Alberto Suárez (Escuela Politécnica Superior, Universidad Autónoma de Madrid)
Machine learning with functional data: near-perfect classification
Functional data consists of observations that depend on a continuous parameter, such as curves, surfaces, and volumes. These types of data appear in numerous areas of application, such as medicine (for example, diagnosis of heart conditions from electrocardiograms), the environment (e.g., characterization of meteorological patterns), or economics (e.g., prediction of economic indicators). Due to their continuous nature, the statistical analysis of functional data presents specific challenges. In the general case, they have infinite dimensions.

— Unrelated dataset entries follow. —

-- pv_equiv track=rewrite | github.com/Jstuff36/InterviewPractice | AppAcademySkypeInterviewPractice/NearbyAZ.py | NearbyAZ
-- ===== SOURCE A (Python) =====
-- def NearbyAZ(test_string):
-- 	for i in range(len(test_string)):
-- 		if test_string[i] == 'a':
-- 			j = i + 1
-- 			while j < len(test_string) and j <= i + 3:
-- 				if test_string[j] == 'z':
-- 					return('true')
-- 				j += 1
-- 	return('false')
-- ===== SOURCE B (Python) =====
-- def NearbyAZ(test_string):
--     last_a = None
--     for j, c in enumerate(test_string):
--         if c == 'a':
--             last_a = j
--         elif c == 'z' and last_a is not None and j - last_a <= 3:
--             return 'true'
--     return 'false'
-- ===== Notes on version B (the rewrite author's own statement) =====
-- stated objective: faster
-- what changed: Single left-to-right pass that remembers the index of the most recently seen letter a, with each letter z looking back at it, instead of a bounded forward window scan nested inside the loop for every occurrence of the letter a.
import Mathlib
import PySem

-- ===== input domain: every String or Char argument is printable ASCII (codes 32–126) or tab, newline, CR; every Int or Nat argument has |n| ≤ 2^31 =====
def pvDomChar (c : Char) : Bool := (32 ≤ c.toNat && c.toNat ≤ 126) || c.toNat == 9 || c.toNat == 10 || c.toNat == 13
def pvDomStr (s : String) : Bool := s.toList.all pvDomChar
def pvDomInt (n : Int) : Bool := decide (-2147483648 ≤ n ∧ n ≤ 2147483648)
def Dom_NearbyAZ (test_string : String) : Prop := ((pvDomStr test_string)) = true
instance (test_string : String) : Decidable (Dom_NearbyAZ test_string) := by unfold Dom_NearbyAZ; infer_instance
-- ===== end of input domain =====

-- B replaces A's nested forward window scan per letter a by one pass remembering the last index of that letter (objective: faster, measured constant factor).

-- ===== PORT A =====
-- inner while loop: 'while j < len(s) and j <= i + 3: if s[j] == 'z': return true; j += 1'
def azInner (s : List Char) (i j : Nat) : Bool :=
  if _h : j < s.length ∧ j ≤ i + 3 then
    if s.getD j ' ' = 'z' then true else azInner s i (j + 1)
  else false
termination_by i + 4 - j
decreasing_by omega

-- outer 'for i in range(len(s))' loop
def azOuter (s : List Char) (i : Nat) : Bool :=
  if _h : i < s.length then
    if s.getD i ' ' = 'a' then
      if azInner s i (i + 1) then true else azOuter s (i + 1)
    else azOuter s (i + 1)
  else false
termination_by s.length - i

def NearbyAZ (test_string : String) : String :=
  if azOuter test_string.toList 0 then "true" else "false"

-- ===== PORT B =====
-- single pass over 'enumerate(test_string)' carrying last_a : Option Nat
def bLoop : List Char → Nat → Option Nat → Bool
  | [], _, _ => false
  | c :: rest, j, la =>
    if c = 'a' then bLoop rest (j + 1) (some j)
    else
      match la with
      | some i => if c = 'z' ∧ j - i ≤ 3 then true else bLoop rest (j + 1) la
      | none => bLoop rest (j + 1) la

def NearbyAZ_alt (test_string : String) : String :=
  if bLoop test_string.toList 0 none then "true" else "false"

-- ===== PRECONDITION & SPEC =====
def Spec_NearbyAZ (test_string : String) (out : String) : Prop := out = NearbyAZ_alt test_string
instance (test_string : String) (out : String) : Decidable (Spec_NearbyAZ test_string out) := by unfold Spec_NearbyAZ; infer_instance

-- ===== CLAIM (what is proved, stated in full; the proofs are below) =====
def Claim_equal_NearbyAZ : Prop := ∀ (test_string : String), Dom_NearbyAZ test_string → Spec_NearbyAZ test_string (NearbyAZ test_string)

-- ===== LEMMAS AND PROOFS =====

theorem azInner_iff (s : List Char) (i j : Nat) :
    azInner s i j = true ↔ ∃ b, j ≤ b ∧ b ≤ i + 3 ∧ b < s.length ∧ s.getD b ' ' = 'z' := by
  induction j using azInner.induct s i with
  | case1 j h hz =>
      rw [azInner, dif_pos h, if_pos hz]
      exact ⟨fun _ => ⟨j, le_rfl, h.2, h.1, hz⟩, fun _ => rfl⟩
  | case2 j h hz ih =>
      rw [azInner, dif_pos h, if_neg hz]
      rw [ih]
      constructor
      · rintro ⟨b, hb1, hb2, hb3, hb4⟩; exact ⟨b, by omega, hb2, hb3, hb4⟩
      · rintro ⟨b, hb1, hb2, hb3, hb4⟩
        refine ⟨b, ?_, hb2, hb3, hb4⟩
        rcases Nat.eq_or_lt_of_le hb1 with h' | h'
        · exact absurd (h' ▸ hb4) hz
        · omega
  | case3 j h =>
      rw [azInner, dif_neg h]
      simp only [Bool.false_eq_true, false_iff]
      rintro ⟨b, hb1, hb2, hb3, _⟩
      exact h ⟨by omega, by omega⟩

theorem azOuter_iff (s : List Char) (i : Nat) :
    azOuter s i = true ↔ ∃ a b, i ≤ a ∧ a < b ∧ b ≤ a + 3 ∧ b < s.length ∧
      s.getD a ' ' = 'a' ∧ s.getD b ' ' = 'z' := by
  induction i using azOuter.induct s with
  | case1 i h ha hz =>
      rw [azOuter, dif_pos h, if_pos ha, if_pos hz]
      rw [azInner_iff] at hz
      obtain ⟨b, hb1, hb2, hb3, hb4⟩ := hz
      exact ⟨fun _ => ⟨i, b, le_rfl, by omega, hb2, hb3, ha, hb4⟩, fun _ => rfl⟩
  | case2 i h ha hz ih =>
      rw [azOuter, dif_pos h, if_pos ha, if_neg (by simp [hz]), ih]
      rw [azInner_iff] at hz
      constructor
      · rintro ⟨a, b, h1, h2, h3, h4, h5, h6⟩; exact ⟨a, b, by omega, h2, h3, h4, h5, h6⟩
      · rintro ⟨a, b, h1, h2, h3, h4, h5, h6⟩
        rcases Nat.eq_or_lt_of_le h1 with h' | h'
        · subst h'
          exact absurd ⟨b, by omega, by omega, h4, h6⟩ hz
        · exact ⟨a, b, by omega, h2, h3, h4, h5, h6⟩
  | case3 i h ha ih =>
      rw [azOuter, dif_pos h, if_neg ha, ih]
      constructor
      · rintro ⟨a, b, h1, h2, h3, h4, h5, h6⟩; exact ⟨a, b, by omega, h2, h3, h4, h5, h6⟩
      · rintro ⟨a, b, h1, h2, h3, h4, h5, h6⟩
        rcases Nat.eq_or_lt_of_le h1 with h' | h'
        · exact absurd (h' ▸ h5) ha
        · exact ⟨a, b, by omega, h2, h3, h4, h5, h6⟩
  | case4 i h =>
      rw [azOuter, dif_neg h]
      simp only [Bool.false_eq_true, false_iff]
      rintro ⟨a, b, h1, h2, h3, h4, _, _⟩
      exact h (by omega)

theorem bLoop_iff (l : List Char) (j : Nat) (la : Option Nat)
    (hla : ∀ i, la = some i → i < j) :
    bLoop l j la = true ↔ ∃ k, k < l.length ∧ l.getD k ' ' = 'z' ∧
      ((∃ m, m < k ∧ l.getD m ' ' = 'a' ∧ k ≤ m + 3) ∨
       ((∀ m, m < k → l.getD m ' ' ≠ 'a') ∧ ∃ i, la = some i ∧ j + k ≤ i + 3)) := by
  induction l generalizing j la with
  | nil =>
      simp [bLoop]
  | cons c rest ih =>
      by_cases hc : c = 'a'
      · rw [show bLoop (c :: rest) j la = bLoop rest (j + 1) (some j) by simp [bLoop, hc], ih (j + 1) (some j) (by rintro i h; cases h; omega)]
        constructor
        · rintro ⟨k, h1, h2, h3⟩
          refine ⟨k + 1, by simpa using h1, by simpa using h2, Or.inl ?_⟩
          rcases h3 with ⟨m, hm1, hm2, hm3⟩ | ⟨_, i, hi, hle⟩
          · exact ⟨m + 1, by omega, by simpa using hm2, by omega⟩
          · injection hi with hi; exact ⟨0, by omega, by simpa, by omega⟩
        · rintro ⟨k, h1, h2, h3⟩
          match k, h1 with
          | 0, _ => simp only [List.getD_cons_zero] at h2; rw [h2] at hc; exact absurd hc (by decide)
          | k + 1, h1 =>
            refine ⟨k, by simpa using h1, by simpa using h2, ?_⟩
            rcases h3 with ⟨m, hm1, hm2, hm3⟩ | ⟨hno, _⟩
            · match m with
              | 0 =>
                -- the 'a' used is c itself: then k+1 ≤ 3, so if rest has an earlier 'a' it also
                -- works; otherwise fall back to la = some j
                by_cases hex : ∃ m', m' < k ∧ rest.getD m' ' ' = 'a'
                · obtain ⟨m', hm'1, hm'2⟩ := hex
                  exact Or.inl ⟨m', hm'1, hm'2, by omega⟩
                · push_neg at hex
                  exact Or.inr ⟨fun m hm => hex m hm, j, rfl, by omega⟩
              | m + 1 =>
                exact Or.inl ⟨m, by omega, by simpa using hm2, by omega⟩
            · exact absurd (by simpa using hc) (hno 0 (by omega))
      · match la with
        | none =>
            rw [show bLoop (c :: rest) j none = bLoop rest (j + 1) none by simp [bLoop, hc],
              ih (j + 1) none (by simp)]
            constructor
            · rintro ⟨k, h1, h2, ⟨m, hm1, hm2, hm3⟩ | ⟨_, i, hi, _⟩⟩
              · exact ⟨k + 1, by simpa using h1, by simpa using h2,
                  Or.inl ⟨m + 1, by omega, by simpa using hm2, by omega⟩⟩
              · exact absurd hi (by simp)
            · rintro ⟨k, h1, h2, h3⟩
              match k, h1 with
              | 0, _ =>
                rcases h3 with ⟨m, hm1, _⟩ | ⟨_, i, hi, _⟩
                · omega
                · exact absurd hi (by simp)
              | k + 1, h1 =>
                rcases h3 with ⟨m, hm1, hm2, hm3⟩ | ⟨_, i, hi, _⟩
                · match m with
                  | 0 => exact absurd (by simpa using hm2) (by simpa using hc)
                  | m + 1 =>
                    exact ⟨k, by simpa using h1, by simpa using h2,
                      Or.inl ⟨m, by omega, by simpa using hm2, by omega⟩⟩
                · exact absurd hi (by simp)
        | some i =>
            have hij : i < j := hla i rfl
            have step : bLoop (c :: rest) j (some i) =
                if c = 'z' ∧ j - i ≤ 3 then true else bLoop rest (j + 1) (some i) := by
              simp [bLoop, hc]
            by_cases hz : c = 'z' ∧ j - i ≤ 3
            · rw [step, if_pos hz]
              refine ⟨fun _ => ⟨0, by simp, by simpa using hz.1,
                Or.inr ⟨fun m hm => by omega, i, rfl, by omega⟩⟩, fun _ => rfl⟩
            · rw [step, if_neg hz, ih (j + 1) (some i) (by rintro i' h'; injection h' with h'; omega)]
              constructor
              · rintro ⟨k, h1, h2, ⟨m, hm1, hm2, hm3⟩ | ⟨hno, i', hi', hle⟩⟩
                · exact ⟨k + 1, by simpa using h1, by simpa using h2,
                    Or.inl ⟨m + 1, by omega, by simpa using hm2, by omega⟩⟩
                · injection hi' with hi'; subst hi'
                  refine ⟨k + 1, by simpa using h1, by simpa using h2, Or.inr ⟨?_, i, rfl, by omega⟩⟩
                  intro m hm
                  match m with
                  | 0 => simpa using hc
                  | m + 1 => exact fun h => hno m (by omega) (by simpa using h)
              · rintro ⟨k, h1, h2, h3⟩
                match k, h1 with
                | 0, _ =>
                  have hcz : c = 'z' := by simpa using h2
                  rcases h3 with ⟨m, hm1, _⟩ | ⟨_, i', hi', hle⟩
                  · omega
                  · injection hi' with hi'; subst hi'
                    exact absurd ⟨hcz, by omega⟩ hz
                | k + 1, h1 =>
                  rcases h3 with ⟨m, hm1, hm2, hm3⟩ | ⟨hno, i', hi', hle⟩
                  · match m with
                    | 0 => exact absurd (by simpa using hm2) (by simpa using hc)
                    | m + 1 =>
                      exact ⟨k, by simpa using h1, by simpa using h2,
                        Or.inl ⟨m, by omega, by simpa using hm2, by omega⟩⟩
                  · injection hi' with hi'; subst hi'
                    exact ⟨k, by simpa using h1, by simpa using h2,
                      Or.inr ⟨fun m hm h => hno (m + 1) (by omega) (by simpa using h), i, rfl, by omega⟩⟩

theorem loops_agree (s : List Char) : azOuter s 0 = bLoop s 0 none := by
  have hA := azOuter_iff s 0
  have hB := bLoop_iff s 0 none (by simp)
  rw [← Bool.coe_iff_coe, hA, hB]
  constructor
  · rintro ⟨a, b, _, h2, h3, h4, h5, h6⟩
    exact ⟨b, h4, h6, Or.inl ⟨a, h2, h5, by omega⟩⟩
  · rintro ⟨k, h1, h2, ⟨m, hm1, hm2, hm3⟩ | ⟨_, i, hi, _⟩⟩
    · exact ⟨m, k, by omega, hm1, by omega, h1, hm2, h2⟩
    · exact absurd hi (by simp)

-- ===== VERDICT (by name: the statement is the Claim_ definition above) =====
theorem NearbyAZ_spec : Claim_equal_NearbyAZ := by
  intro s _
  unfold Spec_NearbyAZ NearbyAZ NearbyAZ_alt
  rw [loops_agree]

Because of this characteristic, some quantities, such as the probability density or the likelihood function are ill-defined. Therefore, standard methods of statistical inference and machine learning, most of which are based on multivariate statistics, must be adapted, extended, or reformulated to deal with these types of data. In this work, we present different methods to derive optimal classification rules for binary classification problems in which the trajectories are sampled from two different Gaussian processes (GPs), depending on the class. These methods rely on discretization, spectral analysis of the covariance functions of the GPs, or the theory of reproducing kernel Hilbert spaces. Especial attention is paid to classification problems in which the GPs are orthogonal. In such cases, the classification rules involve singular terms, and zero Bayes error is obtained asymptotically.